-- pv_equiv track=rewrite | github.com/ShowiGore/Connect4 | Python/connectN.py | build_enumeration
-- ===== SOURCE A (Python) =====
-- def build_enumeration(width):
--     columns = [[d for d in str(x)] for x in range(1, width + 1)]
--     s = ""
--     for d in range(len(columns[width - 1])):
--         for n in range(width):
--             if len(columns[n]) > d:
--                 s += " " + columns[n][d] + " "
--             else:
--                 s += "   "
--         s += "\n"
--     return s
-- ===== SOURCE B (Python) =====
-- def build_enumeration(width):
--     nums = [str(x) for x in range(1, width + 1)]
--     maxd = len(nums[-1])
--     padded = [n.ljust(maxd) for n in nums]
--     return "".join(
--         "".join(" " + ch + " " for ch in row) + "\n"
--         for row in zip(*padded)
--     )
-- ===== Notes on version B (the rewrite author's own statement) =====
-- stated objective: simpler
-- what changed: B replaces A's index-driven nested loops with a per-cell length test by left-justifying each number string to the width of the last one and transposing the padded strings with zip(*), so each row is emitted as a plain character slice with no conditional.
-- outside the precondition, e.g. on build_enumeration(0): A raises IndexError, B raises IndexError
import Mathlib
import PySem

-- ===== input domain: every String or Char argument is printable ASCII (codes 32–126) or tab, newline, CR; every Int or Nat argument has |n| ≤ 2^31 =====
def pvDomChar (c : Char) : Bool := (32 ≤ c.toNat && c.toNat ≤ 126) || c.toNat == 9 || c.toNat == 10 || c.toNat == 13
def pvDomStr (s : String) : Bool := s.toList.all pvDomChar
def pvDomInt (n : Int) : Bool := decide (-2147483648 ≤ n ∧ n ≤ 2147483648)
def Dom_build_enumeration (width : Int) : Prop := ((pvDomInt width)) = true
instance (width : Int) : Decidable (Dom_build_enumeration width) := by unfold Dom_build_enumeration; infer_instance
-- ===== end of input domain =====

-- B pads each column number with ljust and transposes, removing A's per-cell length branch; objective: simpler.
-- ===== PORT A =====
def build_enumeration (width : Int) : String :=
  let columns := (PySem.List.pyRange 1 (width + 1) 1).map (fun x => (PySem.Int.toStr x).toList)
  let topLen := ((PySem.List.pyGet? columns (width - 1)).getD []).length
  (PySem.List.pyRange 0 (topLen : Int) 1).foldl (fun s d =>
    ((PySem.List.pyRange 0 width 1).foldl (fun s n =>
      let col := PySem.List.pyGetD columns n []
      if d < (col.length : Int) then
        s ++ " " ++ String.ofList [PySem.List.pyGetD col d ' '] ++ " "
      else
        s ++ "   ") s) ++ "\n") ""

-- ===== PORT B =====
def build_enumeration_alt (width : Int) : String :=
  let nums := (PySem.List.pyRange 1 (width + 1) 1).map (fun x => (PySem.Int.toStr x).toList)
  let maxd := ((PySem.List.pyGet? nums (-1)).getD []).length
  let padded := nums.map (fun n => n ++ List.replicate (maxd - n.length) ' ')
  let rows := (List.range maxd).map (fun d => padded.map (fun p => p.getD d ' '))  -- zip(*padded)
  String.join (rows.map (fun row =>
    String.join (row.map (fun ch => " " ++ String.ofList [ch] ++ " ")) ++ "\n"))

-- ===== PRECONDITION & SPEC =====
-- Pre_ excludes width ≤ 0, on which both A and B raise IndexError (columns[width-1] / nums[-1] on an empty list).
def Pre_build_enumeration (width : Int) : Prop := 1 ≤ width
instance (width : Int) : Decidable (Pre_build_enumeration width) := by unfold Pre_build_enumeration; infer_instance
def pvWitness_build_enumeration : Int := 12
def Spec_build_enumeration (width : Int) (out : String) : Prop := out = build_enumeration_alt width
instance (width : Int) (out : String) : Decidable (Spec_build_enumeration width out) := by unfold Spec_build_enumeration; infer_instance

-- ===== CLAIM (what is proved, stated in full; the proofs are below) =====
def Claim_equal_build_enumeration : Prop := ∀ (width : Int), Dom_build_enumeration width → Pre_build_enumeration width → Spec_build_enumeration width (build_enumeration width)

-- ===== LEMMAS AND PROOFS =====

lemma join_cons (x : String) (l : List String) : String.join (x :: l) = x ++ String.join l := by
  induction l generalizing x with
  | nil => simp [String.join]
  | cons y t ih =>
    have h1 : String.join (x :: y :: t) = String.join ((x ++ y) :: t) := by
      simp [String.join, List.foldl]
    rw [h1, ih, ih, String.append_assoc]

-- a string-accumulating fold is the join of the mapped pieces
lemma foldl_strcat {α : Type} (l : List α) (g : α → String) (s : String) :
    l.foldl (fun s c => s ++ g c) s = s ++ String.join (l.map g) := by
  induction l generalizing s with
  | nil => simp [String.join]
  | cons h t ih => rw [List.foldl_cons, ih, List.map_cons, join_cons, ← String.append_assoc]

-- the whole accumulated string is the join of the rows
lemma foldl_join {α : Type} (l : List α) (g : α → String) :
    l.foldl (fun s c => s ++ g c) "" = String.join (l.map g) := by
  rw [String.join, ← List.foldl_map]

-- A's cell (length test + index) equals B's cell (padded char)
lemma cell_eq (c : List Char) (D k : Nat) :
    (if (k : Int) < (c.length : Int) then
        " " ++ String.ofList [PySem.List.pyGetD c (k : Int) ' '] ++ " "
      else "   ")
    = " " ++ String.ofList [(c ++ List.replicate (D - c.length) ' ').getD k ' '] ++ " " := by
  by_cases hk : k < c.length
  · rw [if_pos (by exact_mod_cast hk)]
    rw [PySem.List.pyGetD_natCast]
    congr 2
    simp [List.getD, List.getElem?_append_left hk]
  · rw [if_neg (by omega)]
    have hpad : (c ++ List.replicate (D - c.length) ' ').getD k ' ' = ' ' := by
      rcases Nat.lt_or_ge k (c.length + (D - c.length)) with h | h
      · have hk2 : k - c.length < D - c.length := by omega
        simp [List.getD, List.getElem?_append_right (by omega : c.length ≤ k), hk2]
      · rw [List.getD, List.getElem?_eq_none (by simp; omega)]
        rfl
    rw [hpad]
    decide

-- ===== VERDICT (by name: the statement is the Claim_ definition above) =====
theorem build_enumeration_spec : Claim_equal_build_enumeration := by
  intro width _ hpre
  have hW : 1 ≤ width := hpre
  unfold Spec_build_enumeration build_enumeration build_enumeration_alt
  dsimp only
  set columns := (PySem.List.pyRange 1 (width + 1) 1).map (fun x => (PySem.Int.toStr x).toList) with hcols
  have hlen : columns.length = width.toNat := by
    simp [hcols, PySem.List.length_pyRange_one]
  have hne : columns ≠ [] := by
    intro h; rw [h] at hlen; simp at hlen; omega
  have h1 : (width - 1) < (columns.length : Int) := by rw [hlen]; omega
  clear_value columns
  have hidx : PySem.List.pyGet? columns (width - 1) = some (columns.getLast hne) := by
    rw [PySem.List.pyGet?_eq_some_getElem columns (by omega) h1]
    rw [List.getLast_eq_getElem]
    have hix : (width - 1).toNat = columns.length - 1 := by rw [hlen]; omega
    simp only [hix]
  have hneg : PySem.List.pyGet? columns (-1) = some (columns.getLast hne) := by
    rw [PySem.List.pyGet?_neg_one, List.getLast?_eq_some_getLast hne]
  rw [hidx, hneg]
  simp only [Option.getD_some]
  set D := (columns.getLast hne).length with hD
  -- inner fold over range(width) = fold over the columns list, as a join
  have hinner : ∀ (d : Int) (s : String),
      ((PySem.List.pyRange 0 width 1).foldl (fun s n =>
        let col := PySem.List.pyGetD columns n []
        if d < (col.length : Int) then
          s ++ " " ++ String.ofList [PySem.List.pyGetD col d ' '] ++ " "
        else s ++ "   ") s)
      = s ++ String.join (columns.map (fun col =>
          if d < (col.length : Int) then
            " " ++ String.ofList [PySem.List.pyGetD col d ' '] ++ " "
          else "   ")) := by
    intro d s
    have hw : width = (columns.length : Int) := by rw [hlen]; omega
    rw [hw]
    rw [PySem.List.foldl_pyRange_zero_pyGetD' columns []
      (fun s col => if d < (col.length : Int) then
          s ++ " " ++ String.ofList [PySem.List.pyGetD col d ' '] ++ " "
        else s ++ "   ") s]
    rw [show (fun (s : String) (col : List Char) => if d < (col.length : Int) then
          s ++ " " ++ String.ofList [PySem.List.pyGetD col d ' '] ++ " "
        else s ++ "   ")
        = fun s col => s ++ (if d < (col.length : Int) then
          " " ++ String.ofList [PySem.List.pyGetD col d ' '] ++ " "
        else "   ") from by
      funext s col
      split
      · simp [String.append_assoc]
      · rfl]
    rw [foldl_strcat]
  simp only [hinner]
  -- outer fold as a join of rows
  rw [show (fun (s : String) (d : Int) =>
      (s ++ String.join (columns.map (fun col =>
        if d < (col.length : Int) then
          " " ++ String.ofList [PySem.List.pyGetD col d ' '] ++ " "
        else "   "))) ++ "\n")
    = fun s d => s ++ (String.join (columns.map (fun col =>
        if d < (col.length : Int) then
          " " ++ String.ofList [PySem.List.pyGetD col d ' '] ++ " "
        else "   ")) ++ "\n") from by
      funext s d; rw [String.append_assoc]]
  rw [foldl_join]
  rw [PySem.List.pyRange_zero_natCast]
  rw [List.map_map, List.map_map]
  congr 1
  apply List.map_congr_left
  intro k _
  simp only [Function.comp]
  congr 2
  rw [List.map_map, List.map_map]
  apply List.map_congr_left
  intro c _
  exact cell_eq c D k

· · · ·

Requirement: Print exactly the lines above from the one with "instance (width : Int) (out" to the one with "rcases Nat.lt_or_ge k", including both.

Answer below:
instance (width : Int) (out : String) : Decidable (Spec_build_enumeration width out) := by unfold Spec_build_enumeration; infer_instance

-- ===== CLAIM (what is proved, stated in full; the proofs are below) =====
def Claim_equal_build_enumeration : Prop := ∀ (width : Int), Dom_build_enumeration width → Pre_build_enumeration width → Spec_build_enumeration width (build_enumeration width)

-- ===== LEMMAS AND PROOFS =====

lemma join_cons (x : String) (l : List String) : String.join (x :: l) = x ++ String.join l := by
  induction l generalizing x with
  | nil => simp [String.join]
  | cons y t ih =>
    have h1 : String.join (x :: y :: t) = String.join ((x ++ y) :: t) := by
      simp [String.join, List.foldl]
    rw [h1, ih, ih, String.append_assoc]

-- a string-accumulating fold is the join of the mapped pieces
lemma foldl_strcat {α : Type} (l : List α) (g : α → String) (s : String) :
    l.foldl (fun s c => s ++ g c) s = s ++ String.join (l.map g) := by
  induction l generalizing s with
  | nil => simp [String.join]
  | cons h t ih => rw [List.foldl_cons, ih, List.map_cons, join_cons, ← String.append_assoc]

-- the whole accumulated string is the join of the rows
lemma foldl_join {α : Type} (l : List α) (g : α → String) :
    l.foldl (fun s c => s ++ g c) "" = String.join (l.map g) := by
  rw [String.join, ← List.foldl_map]

-- A's cell (length test + index) equals B's cell (padded char)
lemma cell_eq (c : List Char) (D k : Nat) :
    (if (k : Int) < (c.length : Int) then
        " " ++ String.ofList [PySem.List.pyGetD c (k : Int) ' '] ++ " "
      else "   ")
    = " " ++ String.ofList [(c ++ List.replicate (D - c.length) ' ').getD k ' '] ++ " " := by
  by_cases hk : k < c.length
  · rw [if_pos (by exact_mod_cast hk)]
    rw [PySem.List.pyGetD_natCast]
    congr 2
    simp [List.getD, List.getElem?_append_left hk]
  · rw [if_neg (by omega)]
    have hpad : (c ++ List.replicate (D - c.length) ' ').getD k ' ' = ' ' := by
      rcases Nat.lt_or_ge k (c.length + (D - c.length)) with h | h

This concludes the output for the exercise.